■ Work instructions: Among the lines below, keep only those from the one containing "def Pre_solution (n" through the one containing "Dom_solution n left right →", and reproduce them exactly.

[Saved data entries]
######

-- pv_equiv track=rewrite | github.com/KJstudio1171/algorithm | 프로그래머스/n^2_배열_만들기.py | solution
-- ===== SOURCE A (Python) =====
-- def solution(n, left, right):
--     answer = []
--     i_left = left // n
--     j_left = left % n
--     i_right = right // n
--     j_right = right % n
--
--     for i in range(i_left, i_right + 1):
--         for _ in range(i + 1):
--             answer.append(i + 1)
--         for j in range(i + 2, n + 1):
--             answer.append(j)
--     return answer[j_left : j_left + right - left + 1]
-- ===== SOURCE B (Python) =====
-- def solution(n, left, right):
--     return [max(k // n, k % n) + 1 for k in range(left, right + 1)]
-- ===== Notes on version B (the rewrite author's own statement) =====
-- stated objective: simpler
-- what changed: B replaces A's row-building nested loops plus slice by a single comprehension computing the snail value max(k//n, k%n)+1 directly at each flat index k in [left, right].
-- outside the precondition, e.g. on solution(0, 0, 0): A raises ZeroDivisionError, B raises ZeroDivisionError; on solution(1, 0, 2): A returns [1, 2, 2], B returns [1, 2, 3]; on solution(-6, -15, -13): A returns [], B returns [3, 3, 3]
import Mathlib
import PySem

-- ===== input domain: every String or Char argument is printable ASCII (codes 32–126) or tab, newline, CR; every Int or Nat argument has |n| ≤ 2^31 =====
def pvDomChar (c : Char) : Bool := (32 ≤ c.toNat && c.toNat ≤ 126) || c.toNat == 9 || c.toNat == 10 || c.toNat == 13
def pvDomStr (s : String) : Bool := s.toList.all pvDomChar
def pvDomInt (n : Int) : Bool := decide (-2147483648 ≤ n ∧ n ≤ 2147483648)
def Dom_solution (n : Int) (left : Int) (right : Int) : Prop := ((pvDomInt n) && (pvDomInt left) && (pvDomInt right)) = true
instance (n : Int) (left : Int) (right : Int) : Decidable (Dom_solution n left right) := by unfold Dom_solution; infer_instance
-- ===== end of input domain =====

-- B computes each snail value max(k//n, k%n)+1 directly at flat index k, replacing A's
-- row-building loops and slice (objective: simpler).

-- ===== PORT A =====
-- Python's list with O(1) .append is ported as Array with push, read back at the slice.
def solution (n : Int) (left : Int) (right : Int) : List Int :=
  let answer : Array Int := #[]
  let iLeft := PySem.Int.floordiv left n
  let jLeft := PySem.Int.mod left n
  let iRight := PySem.Int.floordiv right n
  let _jRight := PySem.Int.mod right n
  let answer := (PySem.List.pyRange iLeft (iRight + 1)).foldl (fun acc i =>
    let acc := (PySem.List.pyRange 0 (i + 1)).foldl (fun a _ => a.push (i + 1)) acc
    (PySem.List.pyRange (i + 2) (n + 1)).foldl (fun a j => a.push j) acc) answer
  PySem.List.slice answer.toList (some jLeft) (some (jLeft + right - left + 1))

-- ===== PORT B =====
def solution_alt (n : Int) (left : Int) (right : Int) : List Int :=
  (PySem.List.pyRange left (right + 1)).map
    (fun k => max (PySem.Int.floordiv k n) (PySem.Int.mod k n) + 1)

-- ===== PRECONDITION & SPEC =====
-- Pre_ is the problem's natural domain — an n×n snail array (n ≥ 1) with flat indices in
-- [0, n²) — plus the empty requests on which both programs return []: left > right with
-- n ≥ 1, and with n ≤ -1 when A's rows are all empty.  A raises ZeroDivisionError when
-- n = 0; on the remaining negative or out-of-range inputs A's rows no longer line up with
-- the n×n array and its slice is an accident of the construction, so those inputs are
-- excluded (examples in the claim).
def Pre_solution (n : Int) (left : Int) (right : Int) : Prop :=
  (1 ≤ n ∧ (right < left ∨ (0 ≤ left ∧ left < n * n ∧ 0 ≤ right ∧ right < n * n))) ∨
  (n ≤ -1 ∧ right < left ∧ left ≤ n * (n - 1) ∧ n + 1 ≤ right)
instance (n : Int) (left : Int) (right : Int) : Decidable (Pre_solution n left right) := by
  unfold Pre_solution; infer_instance

def pvWitness_solution : Int × Int × Int := (3, 2, 5)

def Spec_solution (n : Int) (left : Int) (right : Int) (out : List Int) : Prop :=
  out = solution_alt n left right
instance (n : Int) (left : Int) (right : Int) (out : List Int) : Decidable (Spec_solution n left right out) := by
  unfold Spec_solution; infer_instance

-- ===== CLAIM (what is proved, stated in full; the proofs are below) =====
def Claim_equal_solution : Prop := ∀ (n : Int) (left : Int) (right : Int),
  Dom_solution n left right → Pre_solution n left right →
  Spec_solution n left right (solution n left right)

-- ===== LEMMAS AND PROOFS =====

-- The snail value at flat index k (B's per-element function).
def pvF (n k : Int) : Int := max (PySem.Int.floordiv k n) (PySem.Int.mod k n) + 1

-- The row A builds for row index i.
def pvRow (n i : Int) : List Int :=
  (PySem.List.pyRange 0 (i + 1)).map (fun _ => i + 1) ++ PySem.List.pyRange (i + 2) (n + 1)

lemma pvF_eq (n k i : Int) (hn : 0 < n) (h1 : i * n ≤ k) (h2 : k < (i + 1) * n) :
    pvF n k = max i (k - i * n) + 1 := by
  have hd : PySem.Int.floordiv k n = i := (PySem.Int.floordiv_eq_iff_of_pos hn).mpr ⟨h1, h2⟩
  have hm : PySem.Int.mod k n = k - i * n := by
    have := PySem.Int.floordiv_mul_add_mod k n
    rw [hd] at this; omega
  simp [pvF, hd, hm]

-- A's row i holds exactly B's values over the flat indices of row i.
lemma pvRow_eq (n i : Int) (hn : 0 < n) (hi : 0 ≤ i) (hin : i < n) :
    pvRow n i = (PySem.List.pyRange (i * n) ((i + 1) * n)).map (pvF n) := by
  have hmid1 : i * n ≤ i * n + (i + 1) := by omega
  have hmid2 : i * n + (i + 1) ≤ (i + 1) * n := by nlinarith
  rw [PySem.List.pyRange_one_append (i * n) (i * n + (i + 1)) ((i + 1) * n) hmid1 hmid2,
      List.map_append]
  unfold pvRow
  congr 1
  · have h1 : ∀ k ∈ PySem.List.pyRange (i * n) (i * n + (i + 1)), pvF n k = i + 1 := by
      intro k hk
      rw [PySem.List.mem_pyRange_one] at hk
      rw [pvF_eq n k i hn (by omega) (by nlinarith)]
      omega
    rw [List.map_congr_left h1]
    rw [List.map_const', List.map_const']
    simp [PySem.List.length_pyRange_one]
  · have h1 : ∀ k ∈ PySem.List.pyRange (i * n + (i + 1)) ((i + 1) * n),
        pvF n k = k - i * n + 1 := by
      intro k hk
      rw [PySem.List.mem_pyRange_one] at hk
      rw [pvF_eq n k i hn (by omega) (by omega)]
      omega
    rw [List.map_congr_left h1]
    rw [PySem.List.pyRange_one (i + 2), PySem.List.pyRange_one (i * n + (i + 1)),
        List.map_map]
    have hlen : (n + 1 - (i + 2)).toNat = ((i + 1) * n - (i * n + (i + 1))).toNat := by
      have : (i + 1) * n = i * n + n := by ring
      omega
    rw [hlen]
    refine List.map_congr_left fun k _ => ?_
    simp only [Function.comp_apply]
    ring

-- Concatenating A's rows a..b-1 gives B's values over the corresponding flat indices.
lemma pvFlat (n : Int) (hn : 0 < n) :
    ∀ (c : Nat) (a b : Int), b - a = (c : Int) → 0 ≤ a → b ≤ n →
    (PySem.List.pyRange a b).flatMap (pvRow n) =
      (PySem.List.pyRange (a * n) (b * n)).map (pvF n) := by
  intro c
  induction c with
  | zero =>
    intro a b hc _ _
    have hba : b = a := by omega
    subst hba
    simp [PySem.List.pyRange_one_eq_nil le_rfl]
  | succ m ih =>
    intro a b hc ha hb
    have hab : a < b := by omega
    rw [PySem.List.pyRange_one_cons hab, List.flatMap_cons,
        pvRow_eq n a hn ha (by omega),
        ih (a + 1) b (by omega) (by omega) hb,
        PySem.List.pyRange_one_append (a * n) ((a + 1) * n) (b * n)
          (by nlinarith) (by nlinarith),
        List.map_append]

-- Pushing each element (resp. a constant, length-many times) appends it.
lemma pvPush (l : List Int) (arr : Array Int) :
    (l.foldl (fun a j => a.push j) arr).toList = arr.toList ++ l := by
  simp

lemma pvPushConst (c : Int) (l : List Int) (arr : Array Int) :
    (l.foldl (fun a _ => a.push c) arr).toList = arr.toList ++ l.map (fun _ => c) := by
  simp

-- A's row loop over an array accumulates the concatenation of its rows.
lemma pvRows (n : Int) (rows : List Int) (arr : Array Int) :
    (rows.foldl (fun acc i =>
      (PySem.List.pyRange (i + 2) (n + 1)).foldl (fun a j => a.push j)
        ((PySem.List.pyRange 0 (i + 1)).foldl (fun a _ => a.push (i + 1)) acc)) arr).toList
      = arr.toList ++ rows.flatMap (pvRow n) := by
  induction rows generalizing arr with
  | nil => simp
  | cons i rows ih =>
    rw [List.foldl_cons, ih, pvPush, pvPushConst, List.flatMap_cons]
    unfold pvRow
    simp [List.append_assoc]

lemma pvDivBounds (n x : Int) (hn : 0 < n) (hx : 0 ≤ x) (hxn : x < n * n) :
    0 ≤ PySem.Int.floordiv x n ∧ PySem.Int.floordiv x n < n := by
  have h := PySem.Int.floordiv_mul_add_mod x n
  have h0 := PySem.Int.mod_nonneg x hn
  have h1 := PySem.Int.mod_lt x hn
  constructor
  · nlinarith [h, h0, h1]
  · nlinarith [h, h0, h1]

lemma pvClampNonpos (a : Int) (ha : a ≤ 0) : PySem.List.clampIdx 1 a = 0 := by
  unfold PySem.List.clampIdx
  split_ifs <;> omega

-- For n ≤ -1 every row index i with n - 1 ≤ i ≤ -1 yields an empty row.
lemma pvRowNil (n i : Int) (h1 : n - 1 ≤ i) (h2 : i ≤ -1) : pvRow n i = [] := by
  unfold pvRow
  rw [PySem.List.pyRange_one_eq_nil (by omega : i + 1 ≤ 0),
      PySem.List.pyRange_one_eq_nil (by omega : n + 1 ≤ i + 2)]
  simp

lemma pvRowsNil (n : Int) :
    ∀ (c : Nat) (a b : Int), b - a = (c : Int) → n - 1 ≤ a → b ≤ 0 →
    (PySem.List.pyRange a b).flatMap (pvRow n) = [] := by
  intro c
  induction c with
  | zero =>
    intro a b hc _ _
    have hba : b = a := by omega
    subst hba
    simp [PySem.List.pyRange_one_eq_nil le_rfl]
  | succ m ih =>
    intro a b hc ha hb
    have hab : a < b := by omega
    rw [PySem.List.pyRange_one_cons hab, List.flatMap_cons,
        pvRowNil n a ha (by omega), List.nil_append]
    exact ih (a + 1) b (by omega) (by omega) hb

theorem pvMain (n l r : Int)
    (hpre : (1 ≤ n ∧ (r < l ∨ (0 ≤ l ∧ l < n * n ∧ 0 ≤ r ∧ r < n * n))) ∨
      (n ≤ -1 ∧ r < l ∧ l ≤ n * (n - 1) ∧ n + 1 ≤ r)) :
    solution n l r = solution_alt n l r := by
  simp only [solution, solution_alt]
  rw [pvRows, Array.toList_empty, List.nil_append]
  set iL := PySem.Int.floordiv l n with hiL
  set jL := PySem.Int.mod l n with hjL
  set iR := PySem.Int.floordiv r n with hiR
  have hLid : iL * n + jL = l := PySem.Int.floordiv_mul_add_mod l n
  have hRid : iR * n + PySem.Int.mod r n = r := PySem.Int.floordiv_mul_add_mod r n
  rw [← hiL, ← hjL, ← hiR] at *
  rcases hpre with ⟨hn1, hpos⟩ | ⟨hn1, hrl, hlb, hrb⟩
  swap
  · -- n ≤ -1: empty request over all-empty rows; both sides are []
    have hnneg : n < 0 := by omega
    obtain ⟨hjl1', hjl2'⟩ := PySem.Int.mod_neg_bounds l hnneg
    obtain ⟨hjr1, hjr2⟩ := PySem.Int.mod_neg_bounds r hnneg
    have hjl1 : n < jL := hjl1'
    have hjl2 : jL ≤ 0 := hjl2'
    have hiLlb : n - 1 ≤ iL := by nlinarith [hLid, hjl1, hjl2]
    have hiRub : iR ≤ 0 := by nlinarith [hRid, hjr1, hjr2]
    rw [PySem.List.pyRange_one_eq_nil (by omega : r + 1 ≤ l), List.map_nil]
    by_cases hcase : iL ≤ iR ∧ iR = 0
    · obtain ⟨hle, h0⟩ := hcase
      rw [h0]
      rw [PySem.List.pyRange_one_append iL 0 (0 + 1) (by omega) (by omega),
          List.flatMap_append,
          pvRowsNil n (0 - iL).toNat iL 0 (by omega) (by omega) le_rfl,
          PySem.List.pyRange_one_singleton, List.flatMap_cons, List.flatMap_nil,
          List.nil_append, List.append_nil]
      have hrow0 : pvRow n 0 = [1] := by
        unfold pvRow
        rw [PySem.List.pyRange_one_eq_nil (by omega : n + 1 ≤ 0 + 2),
            PySem.List.pyRange_one_singleton]
        simp
      rw [hrow0]
      apply List.eq_nil_of_length_eq_zero
      rw [PySem.List.length_slice]
      simp only [List.length_cons, List.length_nil]
      rw [pvClampNonpos (jL + r - l + 1) (by omega), pvClampNonpos jL (by omega)]
    · have hans : (PySem.List.pyRange iL (iR + 1)).flatMap (pvRow n) = [] := by
        by_cases hle : iL ≤ iR
        · have h0 : iR ≤ -1 := by
            rcases (by omega : iR ≤ -1 ∨ iR = 0) with h | h
            · exact h
            · exact absurd ⟨hle, h⟩ hcase
          exact pvRowsNil n (iR + 1 - iL).toNat iL (iR + 1) (by omega) (by omega)
            (by omega)
        · rw [PySem.List.pyRange_one_eq_nil (by omega), List.flatMap_nil]
      rw [hans]
      apply List.eq_nil_of_length_eq_zero
      rw [PySem.List.length_slice]
      have h1 := PySem.List.clampIdx_le 0 (jL + r - l + 1)
      have h2 := PySem.List.clampIdx_le 0 jL
      simp only [List.length_nil]
      omega
  have hn : 0 < n := by omega
  have hjl0 : 0 ≤ jL := PySem.Int.mod_nonneg l hn
  have hjln : jL < n := PySem.Int.mod_lt l hn
  have hjr0 : 0 ≤ PySem.Int.mod r n := PySem.Int.mod_nonneg r hn
  have hjrn : PySem.Int.mod r n < n := PySem.Int.mod_lt r hn
  rcases hpos with hrl | ⟨hl, hl2, hr, hr2⟩
  · -- empty request left > right: both sides are []
    have hiLR : iR ≤ iL := by
      show PySem.Int.floordiv r n ≤ PySem.Int.floordiv l n
      rw [PySem.Int.floordiv_eq_ediv_of_pos hn, PySem.Int.floordiv_eq_ediv_of_pos hn]
      exact Int.ediv_le_ediv hn (by omega)
    rw [PySem.List.pyRange_one_eq_nil (by omega : r + 1 ≤ l), List.map_nil]
    by_cases heq : iL = iR
    · have hstop : jL + r - l + 1 = PySem.Int.mod r n + 1 := by
        rw [heq] at hLid; omega
      rw [PySem.List.slice_toNat _ hjl0 (by omega)]
      have h0 : (jL + r - l + 1).toNat - jL.toNat = 0 := by omega
      rw [h0, List.take_zero]
    · have hempty : PySem.List.pyRange iL (iR + 1) = [] :=
        PySem.List.pyRange_one_eq_nil (by omega)
      rw [hempty, List.flatMap_nil]
      apply List.eq_nil_of_length_eq_zero
      rw [PySem.List.length_slice]
      have h1 := PySem.List.clampIdx_le 0 (jL + r - l + 1)
      have h2 := PySem.List.clampIdx_le 0 jL
      simp only [List.length_nil]
      omega
  obtain ⟨hiL0, hiLn⟩ := pvDivBounds n l hn hl hl2
  obtain ⟨hiR0, hiRn⟩ := pvDivBounds n r hn hr hr2
  by_cases hcase : iL ≤ iR
  · rw [pvFlat n hn (iR + 1 - iL).toNat iL (iR + 1) (by omega) hiL0 (by omega)]
    have hstop0 : 0 ≤ jL + r - l + 1 := by nlinarith
    rw [PySem.List.slice_toNat _ hjl0 hstop0]
    have hsplit1 : PySem.List.pyRange (iL * n) ((iR + 1) * n)
        = PySem.List.pyRange (iL * n) l ++ PySem.List.pyRange l ((iR + 1) * n) := by
      apply PySem.List.pyRange_one_append <;> nlinarith
    rw [hsplit1, List.map_append]
    have hlen1 : ((PySem.List.pyRange (iL * n) l).map (pvF n)).length = jL.toNat := by
      simp [PySem.List.length_pyRange_one]; omega
    rw [← hlen1, List.drop_left]
    have htake : (jL + r - l + 1).toNat - (List.map (pvF n) (PySem.List.pyRange (iL * n) l)).length
        = (r - l + 1).toNat := by rw [hlen1]; omega
    rw [htake]
    by_cases hlr : l ≤ r
    · have hsplit2 : PySem.List.pyRange l ((iR + 1) * n)
          = PySem.List.pyRange l (r + 1) ++ PySem.List.pyRange (r + 1) ((iR + 1) * n) := by
        apply PySem.List.pyRange_one_append <;> nlinarith
      rw [hsplit2, List.map_append]
      have hlen2 : ((PySem.List.pyRange l (r + 1)).map (pvF n)).length = (r - l + 1).toNat := by
        simp [PySem.List.length_pyRange_one]; omega
      rw [← hlen2, List.take_left]
      simp [pvF]
    · have : (r - l + 1).toNat = 0 := by omega
      rw [this, List.take_zero]
      rw [PySem.List.pyRange_one_eq_nil (by omega : r + 1 ≤ l)]
      simp
  · have hempty : PySem.List.pyRange iL (iR + 1) = [] :=
      PySem.List.pyRange_one_eq_nil (by omega)
    rw [hempty, List.flatMap_nil]
    have hrl : r + 1 ≤ l := by nlinarith
    rw [PySem.List.pyRange_one_eq_nil hrl, List.map_nil]
    apply List.eq_nil_of_length_eq_zero
    rw [PySem.List.length_slice]
    have h1 := PySem.List.clampIdx_le 0 (jL + r - l + 1)
    have h2 := PySem.List.clampIdx_le 0 jL
    simp only [List.length_nil]
    omega

-- ===== VERDICT (by name: the statement is the Claim_ definition above) =====
theorem solution_spec : Claim_equal_solution := by
  intro n l r _ hpre
  exact pvMain n l r hpre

######

■ Exercise solution:
def Pre_solution (n : Int) (left : Int) (right : Int) : Prop :=
  (1 ≤ n ∧ (right < left ∨ (0 ≤ left ∧ left < n * n ∧ 0 ≤ right ∧ right < n * n))) ∨
  (n ≤ -1 ∧ right < left ∧ left ≤ n * (n - 1) ∧ n + 1 ≤ right)
instance (n : Int) (left : Int) (right : Int) : Decidable (Pre_solution n left right) := by
  unfold Pre_solution; infer_instance

def pvWitness_solution : Int × Int × Int := (3, 2, 5)

def Spec_solution (n : Int) (left : Int) (right : Int) (out : List Int) : Prop :=
  out = solution_alt n left right
instance (n : Int) (left : Int) (right : Int) (out : List Int) : Decidable (Spec_solution n left right out) := by
  unfold Spec_solution; infer_instance

-- ===== CLAIM (what is proved, stated in full; the proofs are below) =====
def Claim_equal_solution : Prop := ∀ (n : Int) (left : Int) (right : Int),
  Dom_solution n left right → Pre_solution n left right →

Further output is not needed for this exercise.